The connection comments are a bit dubious. MySQL will use less memory for 1000 connections but performance will still drop due to contention and context switching. In both systems you want a small number of connections to the actual database, something on the order of 1-2x cpu cores usually, and something on top pooling client connections if you need a lot of them, pgbouncer or the equivalent for MySQL.

nvivo · 7 years ago

I had some real issues with mysql handling more than 2000 connections. Once past that limit, cpu usage increases exponentially with few connections due to context switching. At 3000 connections, 80% of thr cpu was used gor context switching and it got unusable. That was a 64 core/256gb ram server.

nvivo commented on Showdown: MySQL 8 vs.

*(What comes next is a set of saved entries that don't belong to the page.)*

-- pv_equiv track=rewrite | github.com/HobbesTheComputerScientist/mock-trial-ai | app.py | extract_witness_statement
-- ===== SOURCE A (Python) =====
-- def extract_witness_statement(case_text, witness_name):
--     """
--     Extract ONLY the specific witness's statement from the case packet.
--     """
--     lines = case_text.split('\n')
--     witness_statement = []
--     capturing = False
--
--     witness_variations = [
--         witness_name.lower(),
--         f"statement of {witness_name.lower()}",
--         f"testimony of {witness_name.lower()}",
--         f"witness: {witness_name.lower()}",
--         f"direct examination of {witness_name.lower()}",
--         f"cross examination of {witness_name.lower()}"
--     ]
--
--     for i, line in enumerate(lines):
--         line_lower = line.lower()
--
--         if any(var in line_lower for var in witness_variations):
--             capturing = True
--             witness_statement.append(line)
--             continue
--
--         if capturing:
--             stop_phrases = [
--                 "statement of", "testimony of", "witness:",
--                 "direct examination of", "cross examination of",
--                 "exhibit", "stipulation", "charge", "verdict form"
--             ]
--
--             if any(phrase in line_lower for phrase in stop_phrases):
--                 if not any(var in line_lower for var in witness_variations):
--                     break
--
--             witness_statement.append(line)
--
--     result = '\n'.join(witness_statement)
--
--     if len(result) < 100:
--         return case_text[:3000]
--
--     return result[:3000]
-- ===== SOURCE B (Python) =====
-- STOP_PHRASES = ["statement of", "testimony of", "witness:",
--                 "direct examination of", "cross examination of",
--                 "exhibit", "stipulation", "charge", "verdict form"]
--
--
-- def extract_witness_statement(case_text, witness_name):
--     # Staged passes: build boolean masks over the lines, locate the block
--     # boundaries by index arithmetic, and slice; no scanning loop with a
--     # capturing flag. Every header variation A checks contains the lowered
--     # witness name, so the name mask is a single containment test per line.
--     name = witness_name.lower()
--     lines = case_text.split('\n')
--     lows = [l.lower() for l in lines]
--     name_mask = [name in low for low in lows]
--     try:
--         start = name_mask.index(True)
--     except ValueError:
--         return case_text[:3000]
--     stop_mask = [any(p in low for p in STOP_PHRASES) and not nm
--                  for low, nm in zip(lows, name_mask)]
--     tail = stop_mask[start + 1:]
--     end = start + 1 + (tail.index(True) if True in tail else len(tail))
--     result = '\n'.join(lines[start:end])
--     if len(result) < 100:
--         return case_text[:3000]
--     return result[:3000]
-- ===== Notes on version B (the rewrite author's own statement) =====
-- stated objective: alternative
-- what changed: Replaces A's single scan with a capturing flag and six-variation any() by staged passes: build per-line lowered/name/stop boolean masks with comprehensions, locate the block boundaries with list.index arithmetic (every header variation A checks contains the lowered name, so the name mask is one containment test per line), and take one list slice lines[start:end]; same fallback to case_text[:3000].
import Mathlib
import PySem

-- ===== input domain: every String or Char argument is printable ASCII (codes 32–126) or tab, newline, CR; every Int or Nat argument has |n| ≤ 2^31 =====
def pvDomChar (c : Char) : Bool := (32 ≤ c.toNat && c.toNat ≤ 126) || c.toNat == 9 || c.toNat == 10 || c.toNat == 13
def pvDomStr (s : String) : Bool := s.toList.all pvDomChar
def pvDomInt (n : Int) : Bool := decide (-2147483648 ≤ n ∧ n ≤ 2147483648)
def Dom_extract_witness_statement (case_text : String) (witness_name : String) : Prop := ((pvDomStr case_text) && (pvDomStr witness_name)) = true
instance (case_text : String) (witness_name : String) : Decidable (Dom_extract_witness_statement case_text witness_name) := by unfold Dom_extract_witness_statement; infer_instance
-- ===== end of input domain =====

-- B replaces A's single scan with a capturing flag by staged passes: boolean
-- masks over the lines, boundary indices via .index, and one list slice;
-- objective: simpler decomposition, same return value as A.

-- ===== PORT A =====
-- the six witness_variations of A (each an f-string around witness_name.lower())
def pvVariations (witness_name : String) : List String :=
  [PySem.Str.lower witness_name,
   "statement of " ++ PySem.Str.lower witness_name,
   "testimony of " ++ PySem.Str.lower witness_name,
   "witness: " ++ PySem.Str.lower witness_name,
   "direct examination of " ++ PySem.Str.lower witness_name,
   "cross examination of " ++ PySem.Str.lower witness_name]

-- A's stop_phrases list (also the module constant STOP_PHRASES of Source B)
def pvStopPhrases : List String :=
  ["statement of", "testimony of", "witness:",
   "direct examination of", "cross examination of",
   "exhibit", "stipulation", "charge", "verdict form"]

-- A's for-loop: state (witness_statement, capturing); break returns the accumulator
def pvALoop (vars : List String) (lines : List String) (acc : List String) (cap : Bool) : List String :=
  match lines with
  | [] => acc
  | l :: ls =>
    let low := PySem.Str.lower l
    if vars.any (fun v => PySem.Str.isIn v low) then
      pvALoop vars ls (acc ++ [l]) true
    else if cap then
      if pvStopPhrases.any (fun p => PySem.Str.isIn p low) then
        if !(vars.any (fun v => PySem.Str.isIn v low)) then acc
        else pvALoop vars ls (acc ++ [l]) cap
      else pvALoop vars ls (acc ++ [l]) cap
    else pvALoop vars ls acc cap

def extract_witness_statement (case_text : String) (witness_name : String) : String :=
  let lines := (PySem.Str.split? case_text "\n").getD []   -- '\n' ≠ "": split? is always some here
  let ws := pvALoop (pvVariations witness_name) lines [] false
  let result := PySem.Str.join "\n" ws
  if PySem.Str.len result < 100 then PySem.Str.slice case_text none (some 3000)
  else PySem.Str.slice result none (some 3000)

-- ===== PORT B =====
def extract_witness_statement_alt (case_text : String) (witness_name : String) : String :=
  let name := PySem.Str.lower witness_name
  let lines := (PySem.Str.split? case_text "\n").getD []
  let lows := lines.map PySem.Str.lower
  let nameMask := lows.map (fun low => PySem.Str.isIn name low)
  match PySem.List.index? nameMask true with   -- name_mask.index(True); ValueError → fallback
  | none => PySem.Str.slice case_text none (some 3000)
  | some start =>
    let stopMask := (lows.zip nameMask).map
      (fun p => pvStopPhrases.any (fun q => PySem.Str.isIn q p.1) && !p.2)
    let tail := PySem.List.slice stopMask (some ((start : Int) + 1)) none
    let endIdx := start + 1 +
      (match PySem.List.index? tail true with | some j => j | none => tail.length)
    let result := PySem.Str.join "\n"
      (PySem.List.slice lines (some (start : Int)) (some (endIdx : Int)))
    if PySem.Str.len result < 100 then PySem.Str.slice case_text none (some 3000)
    else PySem.Str.slice result none (some 3000)

-- ===== PRECONDITION & SPEC =====
def Spec_extract_witness_statement (case_text : String) (witness_name : String) (out : String) : Prop := out = extract_witness_statement_alt case_text witness_name
instance (case_text : String) (witness_name : String) (out : String) : Decidable (Spec_extract_witness_statement case_text witness_name out) := by unfold Spec_extract_witness_statement; infer_instance

-- ===== CLAIM =====
def Claim_equal_extract_witness_statement : Prop := ∀ (case_text : String) (witness_name : String), Dom_extract_witness_statement case_text witness_name → Spec_extract_witness_statement case_text witness_name (extract_witness_statement case_text witness_name)

-- ===== LEMMAS AND PROOFS =====

-- the per-line predicates: name containment and "stop phrase without the name"
def pvP (v l : String) : Bool := PySem.Str.isIn v (PySem.Str.lower l)
def pvS (v l : String) : Bool :=
  pvStopPhrases.any (fun p => PySem.Str.isIn p (PySem.Str.lower l)) && !(pvP v l)

-- proof-side description of A: first matching line and the block after it
def pvFind (v : String) : List String → Option (String × List String)
  | [] => none
  | l :: ls => if pvP v l then some (l, ls) else pvFind v ls

def pvCollect (v : String) : List String → List String
  | [] => []
  | l :: ls => if pvS v l then [] else l :: pvCollect v ls

-- every variation contains the lowered name, so the six-way any() is one containment test
lemma pv_any_var_iff (witness_name low : String) :
    (pvVariations witness_name).any (fun v => PySem.Str.isIn v low)
      = PySem.Str.isIn (PySem.Str.lower witness_name) low := by
  set v := PySem.Str.lower witness_name with hv
  have key : ∀ p : String, PySem.Str.isIn (p ++ v) low = true → PySem.Str.isIn v low = true := by
    intro p h
    rw [PySem.Str.isIn_iff_infix] at h ⊢
    have : v.toList <:+: (p ++ v).toList := by
      rw [String.toList_append]; exact (List.suffix_append p.toList v.toList).isInfix
    exact this.trans h
  simp only [pvVariations, List.any_cons, List.any_nil, Bool.or_false, ← hv]
  cases h0 : PySem.Str.isIn v low
  · simp only [Bool.false_or]
    cases h1 : PySem.Str.isIn ("statement of " ++ v) low
    case true => exact absurd (key _ h1) (by rw [h0]; exact Bool.false_ne_true)
    cases h2 : PySem.Str.isIn ("testimony of " ++ v) low
    case true => exact absurd (key _ h2) (by rw [h0]; exact Bool.false_ne_true)
    cases h3 : PySem.Str.isIn ("witness: " ++ v) low
    case true => exact absurd (key _ h3) (by rw [h0]; exact Bool.false_ne_true)
    cases h4 : PySem.Str.isIn ("direct examination of " ++ v) low
    case true => exact absurd (key _ h4) (by rw [h0]; exact Bool.false_ne_true)
    cases h5 : PySem.Str.isIn ("cross examination of " ++ v) low
    case true => exact absurd (key _ h5) (by rw [h0]; exact Bool.false_ne_true)
    rfl
  · simp

-- A's loop in the capturing state appends exactly the collected block
lemma pv_aloop_true (witness_name : String) (ls acc : List String) :
    pvALoop (pvVariations witness_name) ls acc true
      = acc ++ pvCollect (PySem.Str.lower witness_name) ls := by
  induction ls generalizing acc with
  | nil => simp [pvALoop, pvCollect]
  | cons l t ih =>
    rw [pvALoop, pvCollect]
    simp only [pv_any_var_iff]
    cases hv : pvP (PySem.Str.lower witness_name) l
    · simp only [pvP] at hv
      simp only [Bool.false_eq_true, if_false, if_true, pvS, pvP, hv, Bool.not_false,
        Bool.and_true]
      cases hs : pvStopPhrases.any (fun p => PySem.Str.isIn p (PySem.Str.lower l))
      · simpa using ih (acc ++ [l])
      · simp
    · simp only [pvP] at hv
      simp only [if_true, pvS, pvP, hv, Bool.not_true, Bool.and_false,
        Bool.false_eq_true, if_false]
      simpa using ih (acc ++ [l])

-- A's loop before capturing searches for the first name line, then collects
lemma pv_aloop_false (witness_name : String) (ls acc : List String) :
    pvALoop (pvVariations witness_name) ls acc false
      = match pvFind (PySem.Str.lower witness_name) ls with
        | none => acc
        | some (l, rest) => acc ++ l :: pvCollect (PySem.Str.lower witness_name) rest := by
  induction ls generalizing acc with
  | nil => simp [pvALoop, pvFind]
  | cons l t ih =>
    rw [pvALoop, pvFind]
    simp only [pv_any_var_iff]
    cases hv : pvP (PySem.Str.lower witness_name) l
    · simp only [pvP] at hv
      simp only [hv, Bool.false_eq_true, if_false]
      simpa [pvP, hv] using ih acc
    · simp only [pvP] at hv
      simp only [hv, if_true]
      rw [pv_aloop_true]
      simp

-- the search described by pvFind is exactly name_mask.index(True)
lemma pv_find_index (v : String) (L : List String) :
    pvFind v L
      = match PySem.List.index? (L.map (pvP v)) true with
        | none => none
        | some k => some (L.getD k "", L.drop (k + 1)) := by
  induction L with
  | nil => simp [pvFind, PySem.List.index?]
  | cons l t ih =>
    rw [pvFind]
    cases hv : pvP v l
    · rw [List.map_cons, hv,
        PySem.List.index?_cons_of_ne _ (show (false : Bool) ≠ true by decide)]
      simp only [Bool.false_eq_true, if_false, ih]
      cases h : PySem.List.index? (t.map (pvP v)) true with
      | none => simp
      | some k => simp [List.getD]
    · rw [List.map_cons, hv, PySem.List.index?_cons_self]
      simp [List.getD]

-- the block described by pvCollect is exactly the slice up to the first stop line
lemma pv_collect_take (v : String) (L : List String) :
    pvCollect v L
      = L.take (match PySem.List.index? (L.map (pvS v)) true with
                | some j => j | none => (L.map (pvS v)).length) := by
  induction L with
  | nil => simp [pvCollect, PySem.List.index?]
  | cons l t ih =>
    rw [pvCollect]
    cases hs : pvS v l
    · rw [List.map_cons, hs,
        PySem.List.index?_cons_of_ne _ (show (false : Bool) ≠ true by decide)]
      simp only [Bool.false_eq_true, if_false, ih]
      cases h : PySem.List.index? (t.map (pvS v)) true with
      | none => simp
      | some k => simp
    · rw [List.map_cons, hs, PySem.List.index?_cons_self]
      simp

-- the zip-of-masks comprehension of B is the single map of pvS
lemma pv_stopmask (v : String) (L : List String) :
    ((L.map PySem.Str.lower).zip (L.map (pvP v))).map
      (fun p => pvStopPhrases.any (fun q => PySem.Str.isIn q p.1) && !p.2)
      = L.map (pvS v) := by
  induction L with
  | nil => simp
  | cons l t ih =>
    simp only [List.map_cons, List.zip_cons_cons]
    rw [ih]
    simp [pvS, pvP]

-- ===== VERDICT =====
theorem extract_witness_statement_spec : Claim_equal_extract_witness_statement := by
  intro case_text witness_name _
  unfold Spec_extract_witness_statement
  simp only [extract_witness_statement, extract_witness_statement_alt]
  have hmask : List.map (fun low => PySem.Str.isIn (PySem.Str.lower witness_name) low)
      (List.map PySem.Str.lower ((PySem.Str.split? case_text "\n").getD []))
      = List.map (pvP (PySem.Str.lower witness_name))
          ((PySem.Str.split? case_text "\n").getD []) := by
    simp [pvP]
  rw [pv_aloop_false, pv_find_index, hmask, pv_stopmask]
  set v := PySem.Str.lower witness_name with hv
  set L := (PySem.Str.split? case_text "\n").getD [] with hLdef
  cases hidx : PySem.List.index? (List.map (pvP v) L) true with
  | none => simp
  | some k =>
    simp only [List.nil_append]
    obtain ⟨hk, -, -⟩ := PySem.List.getElem_of_index?_eq_some hidx
    rw [List.length_map] at hk
    have hdropk : L.drop k = L[k] :: L.drop (k + 1) := List.drop_eq_getElem_cons hk
    have htail : PySem.List.slice (L.map (pvS v)) (some ((k : Int) + 1)) none
        = (L.drop (k + 1)).map (pvS v) := by
      have hc : ((k : Int) + 1) = ((k + 1 : Nat) : Int) := by push_cast; ring
      rw [hc, PySem.List.slice_from_natCast, List.map_drop]
    rw [htail, pv_collect_take]
    set jv := (match PySem.List.index? ((L.drop (k + 1)).map (pvS v)) true with
               | some j => j | none => ((L.drop (k + 1)).map (pvS v)).length) with hjv
    have hslice : PySem.List.slice L (some (k : Int)) (some ((k + 1 + jv : Nat) : Int))
        = L[k] :: (L.drop (k + 1)).take jv := by
      rw [PySem.List.slice_natCast, hdropk]
      have h1 : k + 1 + jv - k = jv + 1 := by omega
      rw [h1, List.take_succ_cons]
    rw [hslice]
    simp [List.getD_eq_getElem?_getD, hk]
theorem pvMerge_fires (fuel : Nat) (l : List (Option Int)) (i j : Nat)
    (hj : pvPairB l j = true) (hij : i ≤ j)
    (hmin : ∀ j', i ≤ j' → j' < j → pvPairB l j' = false)
    (hfuel : j < fuel + i) :
    pvCS (pvMerge fuel l i) < pvCS l := by
  induction fuel generalizing i with
  | zero => omega
  | succ fuel ih =>
    have hj1 : j + 1 < l.length := by
      obtain ⟨x, _, hy⟩ := pvPairB_exists l j hj
      exact (List.getElem?_eq_some_iff.1 hy).1
    rcases Nat.eq_or_lt_of_le hij with heq | hlt
    · -- fire at i = j
      subst heq
      obtain ⟨x, hx, hy⟩ := pvPairB_exists l i hj
      simp only [pvMerge, if_pos hj1, hx, hy, if_true]
      have hstep := pvCS_step l i x x (x * 2) hx hy
      rcases pvMerge_le fuel ((l.set i (some (x*2))).eraseIdx (i+1) ++ [none]) (i+2) with h | h
      · rw [h]; omega
      · omega
    · -- no fire at i
      have hi1 : i + 1 < l.length := by omega
      have hni : pvPairB l i = false := hmin i (le_refl i) hlt
      simp only [pvMerge, if_pos hi1]
      have hrec : pvCS (pvMerge fuel l (i+1)) < pvCS l :=
        ih (i+1) hlt (fun j' h1 h2 => hmin j' (by omega) h2) (by omega)
      rcases h1 : l[i]? with _ | a
      · exact hrec
      · rcases h2 : l[i+1]? with _ | b
        · cases a <;> exact hrec
        · cases a with
          | none => exact hrec
          | some av =>
            cases b with
            | none => exact hrec
            | some bv =>
              have : (av == bv) = false := by
                unfold pvPairB at hni
                rw [h1, h2] at hni
                exact hni
              have hne : ¬ av = bv := by simpa using this
              simp only [if_neg hne]
              exact hrec

-- pvPairB on a compacted list with no adjacent pair -------------------------

theorem pvPairB_cons (x : Option Int) (l : List (Option Int)) (j : Nat) :
    pvPairB (x :: l) (j+1) = pvPairB l j := by
  simp [pvPairB]

theorem pvPairB_none (F : List (Option Int)) (hF : ∀ z ∈ F, z.isSome)
    (hA : pvAdj F = false) (k j : Nat) :
    pvPairB (F ++ List.replicate k none) j = false := by
  induction F generalizing j with
  | nil =>
    simp only [List.nil_append]
    unfold pvPairB
    have h1 : (List.replicate k (none : Option Int))[j]? = if j < k then some none else none :=
      List.getElem?_replicate
    have h2 : (List.replicate k (none : Option Int))[j+1]? = if j + 1 < k then some none else none :=
      List.getElem?_replicate
    rw [h1, h2]
    by_cases ha : j < k <;> by_cases hb : j + 1 < k <;> simp [ha, hb]
  | cons x F' ih =>
    cases j with
    | succ j' =>
      rw [List.cons_append, pvPairB_cons]
      exact ih (fun z hz => hF z (by simp [hz])) (by
        cases F' with
        | nil => simp [pvAdj]
        | cons y t => simp only [pvAdj, Bool.or_eq_false_iff] at hA; exact hA.2) j'
    | zero =>
      obtain ⟨xv, hxv⟩ : ∃ v, x = some v := Option.isSome_iff_exists.mp (hF x (by simp))
      cases F' with
      | cons y t =>
        obtain ⟨yv, hyv⟩ : ∃ v, y = some v := Option.isSome_iff_exists.mp (hF y (by simp))
        have hxy : (x == y) = false := by
          simp only [pvAdj, Bool.or_eq_false_iff] at hA
          have := hA.1
          rw [hxv] at this ⊢
          simpa using this
        unfold pvPairB
        simp [hxv, hyv]
        intro h
        rw [hxv, hyv] at hxy
        simp_all
      | nil =>
        unfold pvPairB
        cases k with
        | zero => simp
        | succ k' => simp [hxv, List.replicate_succ]

-- adjacent pair gives a pvPairB index ---------------------------------------

theorem pvAdj_exists (F : List (Option Int)) (hF : ∀ z ∈ F, z.isSome)
    (hA : pvAdj F = true) (k : Nat) :
    ∃ j, pvPairB (F ++ List.replicate k none) j = true := by
  induction F with
  | nil => simp [pvAdj] at hA
  | cons x F' ih =>
    cases F' with
    | nil => simp [pvAdj] at hA
    | cons y t =>
      simp only [pvAdj, Bool.or_eq_true] at hA
      rcases hA with h | h
      · obtain ⟨xv, hxv⟩ : ∃ v, x = some v := Option.isSome_iff_exists.mp (hF x (by simp))
        rw [Bool.and_eq_true] at h
        have hxy : x = y := by simpa using h.2
        refine ⟨0, ?_⟩
        unfold pvPairB
        simp [hxv, ← hxy]
      · obtain ⟨j, hj⟩ := ih (fun z hz => hF z (by simp at hz ⊢; tauto)) h
        exact ⟨j + 1, by rwa [List.cons_append, pvPairB_cons]⟩

-- main proof ---------------------------------------------------------------

theorem pv_main (row : List (Option Int)) : rowCanShift row = rowCanShift_alt row := by
  have hF : ∀ z ∈ pvF row, z.isSome := by
    intro z hz
    simp only [pvF, List.mem_filter] at hz
    exact hz.2
  have hcomp := pvCompact_spec row
  rw [alt_spec]
  unfold rowCanShift
  simp only [hcomp]
  set F := pvF row with hFdef
  set k := pvK row with hkdef
  by_cases hgap : pvGap row = true
  · -- compacted ≠ row, and merging can only lower the tile count: result ≠ row
    have hne : F ++ List.replicate k none ≠ row := by
      intro h
      rw [← h] at hgap
      rw [pvGap_compacted F hF k] at hgap
      exact Bool.false_ne_true hgap
    have hCS : pvCS (F ++ List.replicate k none) = pvCS row := pvCS_compacted row
    rcases pvMerge_le row.length (F ++ List.replicate k none) 0 with h | h
    · simp [h, hne, hgap]
    · have : pvMerge row.length (F ++ List.replicate k none) 0 ≠ row := by
        intro he
        rw [pvCS_eq_of_eq he, hCS] at h
        omega
      simp [this, hgap]
  · have hgap' : pvGap row = false := by simpa using hgap
    have hrow : row = F ++ List.replicate k none := pv_no_gap_eq row hgap'
    by_cases hadj : pvAdj F = true
    · -- a merge fires: tile count drops, result ≠ row
      obtain ⟨j, hj⟩ := pvAdj_exists F hF hadj k
      -- minimal such j
      have hex : ∃ j, pvPairB (F ++ List.replicate k none) j = true := ⟨j, hj⟩
      have hj0 : pvPairB (F ++ List.replicate k none) (Nat.find hex) = true := Nat.find_spec hex
      have hmin0 : ∀ j', j' < Nat.find hex → pvPairB (F ++ List.replicate k none) j' = false := by
        intro j' h'
        have := Nat.find_min hex h'
        simpa using this
      have hj01 : Nat.find hex + 1 < (F ++ List.replicate k none).length := by
        obtain ⟨x, _, hy⟩ := pvPairB_exists _ _ hj0
        exact (List.getElem?_eq_some_iff.1 hy).1
      have hlen : (F ++ List.replicate k none).length = row.length := by rw [← hrow]
      have hfire := pvMerge_fires row.length (F ++ List.replicate k none) 0 (Nat.find hex) hj0
        (Nat.zero_le _) (fun j' _ h2 => hmin0 j' h2) (by omega)
      have : pvMerge row.length (F ++ List.replicate k none) 0 ≠ row := by
        intro he
        have h1 := pvCS_eq_of_eq he
        have h2 : pvCS (F ++ List.replicate k none) = pvCS row := pvCS_compacted row
        omega
      simp [this, hadj]
    · -- nothing fires: result = compacted = row
      have hadj' : pvAdj F = false := by simpa using hadj
      have hid := pvMerge_id row.length (F ++ List.replicate k none) 0
        (pvPairB_none F hF hadj' k)
      rw [hid, ← hrow]
      simp [hadj', hgap']

-- ===== VERDICT (by name: the statement is the Claim_ definition above) =====
theorem rowCanShift_spec : Claim_equal_rowCanShift := by
  intro row _
  unfold Spec_rowCanShift
  exact pv_main row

PostgreSQL 10 blog.dumper.io/showdown-m... · Posted by u/kenn

patrickg_zill · 7 years ago

I am pretty sure that PG has had clustered indexes for a decade or more... ? e.g. https://www.postgresql.org/docs/9.1/static/sql-cluster.html

Or is this term referring to a different feature/method than this?

One thing not mentioned: PL/SQL vs. whatever the MySQL equivalent is.

nvivo · 7 years ago

I think it's different. From the docs, this is a one time update to the table. The table itself is not clustered, it's just ordered based on a clustered index, so selects by default should come in that order. But once an insert is done, it's again ouy of order.

Also, an order by using the cluster field most probably invokes an index scan, while a clustered table doesn't.